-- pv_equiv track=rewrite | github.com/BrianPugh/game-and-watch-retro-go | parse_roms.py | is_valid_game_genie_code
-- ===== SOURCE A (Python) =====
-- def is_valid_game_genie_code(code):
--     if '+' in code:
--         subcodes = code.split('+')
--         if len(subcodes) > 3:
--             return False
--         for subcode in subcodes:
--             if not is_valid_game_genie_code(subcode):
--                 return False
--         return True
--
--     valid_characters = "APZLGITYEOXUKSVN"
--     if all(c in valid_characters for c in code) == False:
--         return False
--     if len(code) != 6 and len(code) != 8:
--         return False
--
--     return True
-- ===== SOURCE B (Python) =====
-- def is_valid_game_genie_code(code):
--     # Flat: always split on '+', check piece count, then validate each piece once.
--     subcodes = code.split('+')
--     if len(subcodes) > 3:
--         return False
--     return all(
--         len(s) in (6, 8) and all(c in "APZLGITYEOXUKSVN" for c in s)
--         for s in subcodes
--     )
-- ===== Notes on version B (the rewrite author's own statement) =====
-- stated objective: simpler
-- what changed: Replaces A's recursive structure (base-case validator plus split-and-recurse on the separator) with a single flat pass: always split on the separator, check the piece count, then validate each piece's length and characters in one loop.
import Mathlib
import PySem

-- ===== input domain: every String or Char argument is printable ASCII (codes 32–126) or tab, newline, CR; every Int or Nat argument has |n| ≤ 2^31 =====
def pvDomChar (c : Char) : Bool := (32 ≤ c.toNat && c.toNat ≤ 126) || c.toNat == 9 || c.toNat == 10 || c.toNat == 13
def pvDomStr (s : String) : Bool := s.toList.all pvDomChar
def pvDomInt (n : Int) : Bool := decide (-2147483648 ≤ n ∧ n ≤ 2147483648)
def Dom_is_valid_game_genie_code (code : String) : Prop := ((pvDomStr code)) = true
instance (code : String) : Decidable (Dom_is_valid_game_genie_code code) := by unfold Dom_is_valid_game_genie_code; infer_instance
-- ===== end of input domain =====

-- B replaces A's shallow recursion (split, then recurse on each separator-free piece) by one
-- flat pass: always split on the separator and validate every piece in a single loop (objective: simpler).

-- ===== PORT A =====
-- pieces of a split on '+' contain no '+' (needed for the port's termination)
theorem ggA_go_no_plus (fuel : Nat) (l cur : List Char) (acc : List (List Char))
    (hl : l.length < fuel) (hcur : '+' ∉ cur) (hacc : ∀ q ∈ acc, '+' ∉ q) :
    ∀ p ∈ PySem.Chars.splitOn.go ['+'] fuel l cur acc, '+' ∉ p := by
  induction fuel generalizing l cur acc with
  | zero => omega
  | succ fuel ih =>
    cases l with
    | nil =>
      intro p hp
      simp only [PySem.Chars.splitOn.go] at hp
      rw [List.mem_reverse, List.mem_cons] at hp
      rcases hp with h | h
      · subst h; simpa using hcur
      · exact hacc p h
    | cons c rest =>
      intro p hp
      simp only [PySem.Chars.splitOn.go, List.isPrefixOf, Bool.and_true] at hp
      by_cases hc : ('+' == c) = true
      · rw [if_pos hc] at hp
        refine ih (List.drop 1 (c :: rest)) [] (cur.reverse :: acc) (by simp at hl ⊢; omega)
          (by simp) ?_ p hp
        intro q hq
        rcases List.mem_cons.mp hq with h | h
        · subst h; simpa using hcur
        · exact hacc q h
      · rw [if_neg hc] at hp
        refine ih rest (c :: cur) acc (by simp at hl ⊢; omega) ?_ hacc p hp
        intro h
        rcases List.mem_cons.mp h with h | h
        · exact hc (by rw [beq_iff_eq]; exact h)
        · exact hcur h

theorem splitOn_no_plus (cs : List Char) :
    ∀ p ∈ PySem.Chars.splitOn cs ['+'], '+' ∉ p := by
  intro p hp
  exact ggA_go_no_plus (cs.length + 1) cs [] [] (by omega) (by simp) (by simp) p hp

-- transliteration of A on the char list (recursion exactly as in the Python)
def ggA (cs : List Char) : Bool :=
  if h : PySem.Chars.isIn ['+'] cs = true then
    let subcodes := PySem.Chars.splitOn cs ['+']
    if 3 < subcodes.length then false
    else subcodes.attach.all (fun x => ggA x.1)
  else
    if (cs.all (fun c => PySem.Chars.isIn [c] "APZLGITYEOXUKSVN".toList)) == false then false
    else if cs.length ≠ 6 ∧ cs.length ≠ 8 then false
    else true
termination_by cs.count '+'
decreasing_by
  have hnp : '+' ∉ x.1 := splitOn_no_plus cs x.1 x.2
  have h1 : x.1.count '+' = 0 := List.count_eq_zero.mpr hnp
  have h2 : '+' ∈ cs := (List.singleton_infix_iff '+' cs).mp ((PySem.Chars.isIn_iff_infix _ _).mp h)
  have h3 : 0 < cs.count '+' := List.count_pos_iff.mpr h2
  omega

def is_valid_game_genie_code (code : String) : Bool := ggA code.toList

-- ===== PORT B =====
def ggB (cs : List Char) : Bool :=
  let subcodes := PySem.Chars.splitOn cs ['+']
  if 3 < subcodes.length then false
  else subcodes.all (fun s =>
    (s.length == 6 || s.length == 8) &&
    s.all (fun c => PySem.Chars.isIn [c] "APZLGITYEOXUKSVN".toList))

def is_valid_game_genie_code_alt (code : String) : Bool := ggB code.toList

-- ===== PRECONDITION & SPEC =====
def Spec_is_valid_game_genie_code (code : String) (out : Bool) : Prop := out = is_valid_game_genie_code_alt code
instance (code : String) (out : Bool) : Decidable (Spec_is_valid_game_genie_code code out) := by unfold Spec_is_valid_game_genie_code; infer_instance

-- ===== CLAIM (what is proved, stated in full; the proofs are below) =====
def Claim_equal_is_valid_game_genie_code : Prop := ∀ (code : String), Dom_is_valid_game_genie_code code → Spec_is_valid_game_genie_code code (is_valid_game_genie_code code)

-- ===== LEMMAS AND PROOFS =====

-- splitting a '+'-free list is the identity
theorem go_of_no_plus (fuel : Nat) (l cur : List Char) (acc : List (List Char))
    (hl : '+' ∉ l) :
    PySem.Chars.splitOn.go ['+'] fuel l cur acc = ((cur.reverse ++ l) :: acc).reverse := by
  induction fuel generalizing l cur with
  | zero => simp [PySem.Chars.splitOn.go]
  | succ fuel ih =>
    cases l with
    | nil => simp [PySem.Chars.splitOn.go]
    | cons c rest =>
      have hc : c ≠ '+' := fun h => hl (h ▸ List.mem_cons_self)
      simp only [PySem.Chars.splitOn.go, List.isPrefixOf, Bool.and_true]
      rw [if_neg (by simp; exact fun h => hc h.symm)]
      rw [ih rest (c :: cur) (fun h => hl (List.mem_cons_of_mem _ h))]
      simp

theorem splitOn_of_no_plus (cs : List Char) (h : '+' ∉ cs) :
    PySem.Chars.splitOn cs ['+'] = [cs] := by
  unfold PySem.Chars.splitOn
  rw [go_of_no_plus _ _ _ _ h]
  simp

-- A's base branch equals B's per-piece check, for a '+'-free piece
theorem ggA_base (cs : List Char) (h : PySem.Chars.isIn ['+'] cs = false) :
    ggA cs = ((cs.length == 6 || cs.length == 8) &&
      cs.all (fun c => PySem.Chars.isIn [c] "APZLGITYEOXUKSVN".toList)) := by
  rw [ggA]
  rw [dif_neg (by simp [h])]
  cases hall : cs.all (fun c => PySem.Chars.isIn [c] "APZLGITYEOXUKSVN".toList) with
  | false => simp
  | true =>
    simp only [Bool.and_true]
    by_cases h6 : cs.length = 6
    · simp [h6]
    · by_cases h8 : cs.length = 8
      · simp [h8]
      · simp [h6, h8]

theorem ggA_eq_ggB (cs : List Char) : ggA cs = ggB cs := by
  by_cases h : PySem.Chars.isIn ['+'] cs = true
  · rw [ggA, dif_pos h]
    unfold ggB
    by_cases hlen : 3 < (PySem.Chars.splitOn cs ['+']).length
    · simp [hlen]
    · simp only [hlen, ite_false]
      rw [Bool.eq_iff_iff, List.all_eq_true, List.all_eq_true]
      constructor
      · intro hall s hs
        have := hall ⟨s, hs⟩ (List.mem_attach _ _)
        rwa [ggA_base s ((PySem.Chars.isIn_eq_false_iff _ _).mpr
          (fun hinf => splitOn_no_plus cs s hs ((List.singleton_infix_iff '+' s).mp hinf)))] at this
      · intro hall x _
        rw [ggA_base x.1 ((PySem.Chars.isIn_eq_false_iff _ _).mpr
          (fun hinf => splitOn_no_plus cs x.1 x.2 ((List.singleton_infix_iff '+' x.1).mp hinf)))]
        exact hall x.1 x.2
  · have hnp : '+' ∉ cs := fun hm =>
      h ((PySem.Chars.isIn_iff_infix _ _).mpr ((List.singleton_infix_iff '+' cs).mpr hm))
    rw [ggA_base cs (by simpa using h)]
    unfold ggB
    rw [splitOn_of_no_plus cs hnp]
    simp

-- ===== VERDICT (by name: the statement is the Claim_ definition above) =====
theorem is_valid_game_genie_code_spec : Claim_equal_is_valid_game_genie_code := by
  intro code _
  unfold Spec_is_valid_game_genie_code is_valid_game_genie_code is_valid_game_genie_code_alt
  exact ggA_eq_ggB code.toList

==============================

▶ **Directions**
Using the data above, show each line where "recursion" occurs.

▶ **Output of the task**
-- B replaces A's shallow recursion (split, then recurse on each separator-free piece) by one
-- transliteration of A on the char list (recursion exactly as in the Python)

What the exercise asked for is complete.